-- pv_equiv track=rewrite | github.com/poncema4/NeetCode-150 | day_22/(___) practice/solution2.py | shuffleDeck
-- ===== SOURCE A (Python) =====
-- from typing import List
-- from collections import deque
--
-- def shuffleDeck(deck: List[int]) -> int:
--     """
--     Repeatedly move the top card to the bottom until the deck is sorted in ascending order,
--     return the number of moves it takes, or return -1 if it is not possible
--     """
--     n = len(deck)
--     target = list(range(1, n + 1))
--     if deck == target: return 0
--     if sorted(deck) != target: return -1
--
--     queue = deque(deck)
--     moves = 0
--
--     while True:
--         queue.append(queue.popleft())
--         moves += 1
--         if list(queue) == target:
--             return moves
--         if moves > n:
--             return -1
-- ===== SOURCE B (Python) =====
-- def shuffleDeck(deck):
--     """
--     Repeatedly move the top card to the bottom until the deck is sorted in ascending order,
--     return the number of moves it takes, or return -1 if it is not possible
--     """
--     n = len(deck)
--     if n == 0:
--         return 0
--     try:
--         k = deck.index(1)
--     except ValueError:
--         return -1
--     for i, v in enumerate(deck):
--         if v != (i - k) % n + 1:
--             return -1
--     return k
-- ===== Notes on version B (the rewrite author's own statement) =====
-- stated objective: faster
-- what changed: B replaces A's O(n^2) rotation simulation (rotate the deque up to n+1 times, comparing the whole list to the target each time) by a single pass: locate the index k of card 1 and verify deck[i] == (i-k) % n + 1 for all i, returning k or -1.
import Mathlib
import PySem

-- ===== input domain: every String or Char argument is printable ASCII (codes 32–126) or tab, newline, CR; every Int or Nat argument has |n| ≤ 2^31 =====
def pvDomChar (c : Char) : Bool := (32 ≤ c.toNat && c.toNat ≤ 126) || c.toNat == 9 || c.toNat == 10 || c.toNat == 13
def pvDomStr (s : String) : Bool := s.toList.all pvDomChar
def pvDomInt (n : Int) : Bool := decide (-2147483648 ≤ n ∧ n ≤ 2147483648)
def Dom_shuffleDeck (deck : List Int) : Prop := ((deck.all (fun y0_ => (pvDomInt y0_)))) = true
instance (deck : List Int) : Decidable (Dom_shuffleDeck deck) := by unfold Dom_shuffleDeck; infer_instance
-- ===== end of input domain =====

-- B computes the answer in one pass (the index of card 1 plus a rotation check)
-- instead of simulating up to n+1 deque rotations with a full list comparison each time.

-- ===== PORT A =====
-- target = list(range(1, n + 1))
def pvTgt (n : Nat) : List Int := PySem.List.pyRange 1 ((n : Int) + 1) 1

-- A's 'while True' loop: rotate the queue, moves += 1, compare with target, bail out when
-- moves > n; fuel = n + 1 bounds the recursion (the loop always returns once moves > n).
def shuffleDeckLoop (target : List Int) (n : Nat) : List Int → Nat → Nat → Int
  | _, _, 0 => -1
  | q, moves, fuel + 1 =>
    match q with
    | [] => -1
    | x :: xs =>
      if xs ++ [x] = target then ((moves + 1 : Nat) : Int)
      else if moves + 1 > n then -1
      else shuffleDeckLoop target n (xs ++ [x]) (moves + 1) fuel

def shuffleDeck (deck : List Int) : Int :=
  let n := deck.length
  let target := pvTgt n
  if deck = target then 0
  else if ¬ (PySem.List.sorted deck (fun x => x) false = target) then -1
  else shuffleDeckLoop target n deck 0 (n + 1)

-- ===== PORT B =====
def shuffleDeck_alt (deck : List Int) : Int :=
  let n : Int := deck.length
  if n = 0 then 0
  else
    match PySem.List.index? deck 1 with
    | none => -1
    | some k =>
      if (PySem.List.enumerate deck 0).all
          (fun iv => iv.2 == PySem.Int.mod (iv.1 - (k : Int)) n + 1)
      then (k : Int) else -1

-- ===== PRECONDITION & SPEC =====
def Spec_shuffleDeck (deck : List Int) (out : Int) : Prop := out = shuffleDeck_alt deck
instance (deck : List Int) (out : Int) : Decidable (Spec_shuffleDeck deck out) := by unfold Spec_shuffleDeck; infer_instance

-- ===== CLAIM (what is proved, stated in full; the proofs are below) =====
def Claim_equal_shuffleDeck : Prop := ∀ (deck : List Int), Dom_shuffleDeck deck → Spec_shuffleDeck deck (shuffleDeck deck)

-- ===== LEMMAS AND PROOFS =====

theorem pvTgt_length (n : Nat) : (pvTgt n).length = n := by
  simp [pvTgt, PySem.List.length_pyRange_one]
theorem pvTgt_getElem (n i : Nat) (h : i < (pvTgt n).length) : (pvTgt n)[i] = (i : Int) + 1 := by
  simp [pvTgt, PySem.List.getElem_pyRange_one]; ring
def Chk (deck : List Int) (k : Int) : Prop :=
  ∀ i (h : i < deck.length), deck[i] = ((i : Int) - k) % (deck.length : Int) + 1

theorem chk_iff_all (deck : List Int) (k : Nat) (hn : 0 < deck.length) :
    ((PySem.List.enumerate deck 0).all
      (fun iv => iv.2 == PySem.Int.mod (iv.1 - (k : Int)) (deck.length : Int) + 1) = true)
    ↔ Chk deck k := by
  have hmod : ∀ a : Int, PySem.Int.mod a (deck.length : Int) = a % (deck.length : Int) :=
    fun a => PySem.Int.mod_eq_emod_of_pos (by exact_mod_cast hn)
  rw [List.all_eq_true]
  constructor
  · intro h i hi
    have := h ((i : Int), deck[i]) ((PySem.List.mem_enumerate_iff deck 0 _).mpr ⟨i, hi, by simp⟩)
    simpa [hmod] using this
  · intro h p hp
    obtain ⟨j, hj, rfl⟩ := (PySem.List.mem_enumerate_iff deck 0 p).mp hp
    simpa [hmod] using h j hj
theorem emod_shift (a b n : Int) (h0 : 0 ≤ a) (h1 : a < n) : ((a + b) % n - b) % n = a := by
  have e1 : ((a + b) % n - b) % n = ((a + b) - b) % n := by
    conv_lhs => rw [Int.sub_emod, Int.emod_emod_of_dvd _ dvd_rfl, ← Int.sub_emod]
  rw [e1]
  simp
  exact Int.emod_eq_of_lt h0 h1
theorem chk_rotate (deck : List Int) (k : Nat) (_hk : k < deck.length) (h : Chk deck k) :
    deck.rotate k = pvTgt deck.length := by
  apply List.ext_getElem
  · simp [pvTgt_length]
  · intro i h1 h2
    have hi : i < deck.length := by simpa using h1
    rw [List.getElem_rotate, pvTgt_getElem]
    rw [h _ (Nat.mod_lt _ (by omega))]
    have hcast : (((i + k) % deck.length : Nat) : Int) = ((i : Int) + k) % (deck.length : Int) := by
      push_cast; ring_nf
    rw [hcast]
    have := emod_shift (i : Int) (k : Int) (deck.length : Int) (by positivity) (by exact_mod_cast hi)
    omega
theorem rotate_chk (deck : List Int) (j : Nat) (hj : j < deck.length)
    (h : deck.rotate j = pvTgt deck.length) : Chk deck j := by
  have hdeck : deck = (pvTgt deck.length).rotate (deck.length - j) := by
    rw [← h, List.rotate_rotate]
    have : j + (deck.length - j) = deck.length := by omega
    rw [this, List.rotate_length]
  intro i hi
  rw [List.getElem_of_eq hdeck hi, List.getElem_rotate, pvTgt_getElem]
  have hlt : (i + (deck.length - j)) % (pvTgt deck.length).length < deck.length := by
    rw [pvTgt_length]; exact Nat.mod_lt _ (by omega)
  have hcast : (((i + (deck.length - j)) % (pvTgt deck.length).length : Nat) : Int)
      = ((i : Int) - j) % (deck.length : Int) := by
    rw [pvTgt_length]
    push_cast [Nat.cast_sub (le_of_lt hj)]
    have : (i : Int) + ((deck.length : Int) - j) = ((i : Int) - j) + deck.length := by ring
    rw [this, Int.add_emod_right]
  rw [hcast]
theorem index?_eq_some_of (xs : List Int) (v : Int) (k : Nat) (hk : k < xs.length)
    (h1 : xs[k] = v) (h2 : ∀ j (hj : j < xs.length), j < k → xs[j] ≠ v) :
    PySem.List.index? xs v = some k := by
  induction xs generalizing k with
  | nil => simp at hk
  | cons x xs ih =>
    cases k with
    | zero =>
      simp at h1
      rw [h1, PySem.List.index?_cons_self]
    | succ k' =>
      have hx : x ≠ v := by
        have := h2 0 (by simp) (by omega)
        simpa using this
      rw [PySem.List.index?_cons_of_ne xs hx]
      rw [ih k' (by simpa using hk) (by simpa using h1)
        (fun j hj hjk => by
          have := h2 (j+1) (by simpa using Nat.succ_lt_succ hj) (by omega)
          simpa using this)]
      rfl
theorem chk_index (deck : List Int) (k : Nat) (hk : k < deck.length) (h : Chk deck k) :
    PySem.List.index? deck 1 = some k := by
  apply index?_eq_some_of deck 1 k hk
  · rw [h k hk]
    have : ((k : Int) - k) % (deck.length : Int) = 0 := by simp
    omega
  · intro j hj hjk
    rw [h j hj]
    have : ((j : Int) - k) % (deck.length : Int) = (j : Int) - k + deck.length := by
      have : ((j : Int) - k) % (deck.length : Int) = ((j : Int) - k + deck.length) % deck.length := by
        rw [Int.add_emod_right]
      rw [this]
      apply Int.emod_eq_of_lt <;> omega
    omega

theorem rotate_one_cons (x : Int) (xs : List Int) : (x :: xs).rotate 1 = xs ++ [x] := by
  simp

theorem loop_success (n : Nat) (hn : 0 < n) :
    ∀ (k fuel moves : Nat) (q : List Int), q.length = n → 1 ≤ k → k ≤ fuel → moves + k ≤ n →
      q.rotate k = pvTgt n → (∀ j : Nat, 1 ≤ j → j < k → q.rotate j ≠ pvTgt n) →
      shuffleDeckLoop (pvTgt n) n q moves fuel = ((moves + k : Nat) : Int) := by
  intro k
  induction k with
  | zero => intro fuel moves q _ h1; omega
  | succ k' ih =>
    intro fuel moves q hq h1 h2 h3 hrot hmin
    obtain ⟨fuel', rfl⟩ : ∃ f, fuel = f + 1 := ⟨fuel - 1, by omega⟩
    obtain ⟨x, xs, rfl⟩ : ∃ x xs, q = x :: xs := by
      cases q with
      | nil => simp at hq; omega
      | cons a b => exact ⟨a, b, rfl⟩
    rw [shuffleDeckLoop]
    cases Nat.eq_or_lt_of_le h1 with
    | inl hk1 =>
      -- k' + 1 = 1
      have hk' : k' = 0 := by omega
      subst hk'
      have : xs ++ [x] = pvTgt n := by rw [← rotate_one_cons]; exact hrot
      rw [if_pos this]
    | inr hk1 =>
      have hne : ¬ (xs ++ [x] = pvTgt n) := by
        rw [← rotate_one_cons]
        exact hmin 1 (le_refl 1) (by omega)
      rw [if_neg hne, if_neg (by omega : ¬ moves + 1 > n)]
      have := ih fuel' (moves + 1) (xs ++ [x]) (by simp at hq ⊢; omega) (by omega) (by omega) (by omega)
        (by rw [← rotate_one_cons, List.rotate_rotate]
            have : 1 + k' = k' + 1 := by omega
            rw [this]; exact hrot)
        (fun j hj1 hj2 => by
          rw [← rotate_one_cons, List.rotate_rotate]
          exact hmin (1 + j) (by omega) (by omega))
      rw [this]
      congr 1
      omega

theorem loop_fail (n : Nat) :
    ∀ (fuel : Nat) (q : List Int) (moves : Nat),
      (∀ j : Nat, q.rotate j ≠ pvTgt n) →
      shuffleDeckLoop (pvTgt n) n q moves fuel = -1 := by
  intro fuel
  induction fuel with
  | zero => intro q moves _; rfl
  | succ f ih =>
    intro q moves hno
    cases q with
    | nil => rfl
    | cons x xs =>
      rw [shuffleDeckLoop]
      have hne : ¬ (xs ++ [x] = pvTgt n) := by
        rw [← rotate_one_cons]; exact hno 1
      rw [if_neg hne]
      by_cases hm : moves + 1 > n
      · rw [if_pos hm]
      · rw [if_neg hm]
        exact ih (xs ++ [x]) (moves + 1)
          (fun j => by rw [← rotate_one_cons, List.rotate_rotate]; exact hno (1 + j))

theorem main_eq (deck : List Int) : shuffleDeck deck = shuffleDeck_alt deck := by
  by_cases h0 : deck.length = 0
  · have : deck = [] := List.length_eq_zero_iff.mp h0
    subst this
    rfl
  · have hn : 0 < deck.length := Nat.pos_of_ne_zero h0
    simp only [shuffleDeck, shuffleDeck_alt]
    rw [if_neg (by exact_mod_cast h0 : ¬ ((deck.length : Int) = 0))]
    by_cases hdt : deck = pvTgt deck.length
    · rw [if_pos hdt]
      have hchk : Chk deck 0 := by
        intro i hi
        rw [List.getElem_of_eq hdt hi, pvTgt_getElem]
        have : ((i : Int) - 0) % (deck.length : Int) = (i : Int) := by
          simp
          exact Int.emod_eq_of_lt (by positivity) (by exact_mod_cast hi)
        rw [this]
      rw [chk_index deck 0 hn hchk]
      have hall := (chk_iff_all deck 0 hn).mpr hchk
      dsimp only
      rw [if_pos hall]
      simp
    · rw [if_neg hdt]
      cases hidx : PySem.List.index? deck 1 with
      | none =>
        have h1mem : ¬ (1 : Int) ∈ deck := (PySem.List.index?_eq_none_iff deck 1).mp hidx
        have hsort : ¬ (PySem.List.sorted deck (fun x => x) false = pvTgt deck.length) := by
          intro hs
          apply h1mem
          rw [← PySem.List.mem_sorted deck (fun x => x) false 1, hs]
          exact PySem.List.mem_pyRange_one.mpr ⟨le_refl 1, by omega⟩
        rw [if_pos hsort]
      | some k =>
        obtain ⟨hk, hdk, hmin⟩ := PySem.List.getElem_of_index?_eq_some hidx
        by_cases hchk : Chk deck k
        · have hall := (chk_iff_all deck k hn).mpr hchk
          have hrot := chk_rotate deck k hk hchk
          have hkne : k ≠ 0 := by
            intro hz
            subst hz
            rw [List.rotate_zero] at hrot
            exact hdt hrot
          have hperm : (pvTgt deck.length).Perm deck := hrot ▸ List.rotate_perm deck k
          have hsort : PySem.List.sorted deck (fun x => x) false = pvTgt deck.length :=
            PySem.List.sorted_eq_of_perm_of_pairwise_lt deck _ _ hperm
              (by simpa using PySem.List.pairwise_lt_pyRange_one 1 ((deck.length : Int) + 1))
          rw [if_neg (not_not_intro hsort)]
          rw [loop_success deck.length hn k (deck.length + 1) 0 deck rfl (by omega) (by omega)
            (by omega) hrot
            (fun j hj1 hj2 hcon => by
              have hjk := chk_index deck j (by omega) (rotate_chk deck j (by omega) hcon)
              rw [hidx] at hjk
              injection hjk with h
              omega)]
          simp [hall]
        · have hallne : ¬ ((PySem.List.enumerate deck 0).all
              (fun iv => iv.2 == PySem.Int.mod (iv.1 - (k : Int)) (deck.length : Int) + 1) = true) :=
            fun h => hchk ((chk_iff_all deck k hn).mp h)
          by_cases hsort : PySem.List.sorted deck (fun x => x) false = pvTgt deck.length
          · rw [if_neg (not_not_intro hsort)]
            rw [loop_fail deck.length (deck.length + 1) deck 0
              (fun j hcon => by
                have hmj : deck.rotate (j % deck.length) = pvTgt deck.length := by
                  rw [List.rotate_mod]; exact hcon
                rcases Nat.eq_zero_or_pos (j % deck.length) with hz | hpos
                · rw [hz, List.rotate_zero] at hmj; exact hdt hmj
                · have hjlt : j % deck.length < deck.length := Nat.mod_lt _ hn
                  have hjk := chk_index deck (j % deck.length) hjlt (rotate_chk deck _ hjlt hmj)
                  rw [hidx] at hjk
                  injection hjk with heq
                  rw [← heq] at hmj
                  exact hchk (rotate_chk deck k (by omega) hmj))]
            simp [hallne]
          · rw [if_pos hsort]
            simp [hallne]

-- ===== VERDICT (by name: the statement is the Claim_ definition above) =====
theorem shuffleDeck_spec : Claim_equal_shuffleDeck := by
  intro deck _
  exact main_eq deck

**Instructions for the task**
Throughout the listing above, count the lines where the word "obtain" appears, then reply with that count and no other words.

**Answer section**
4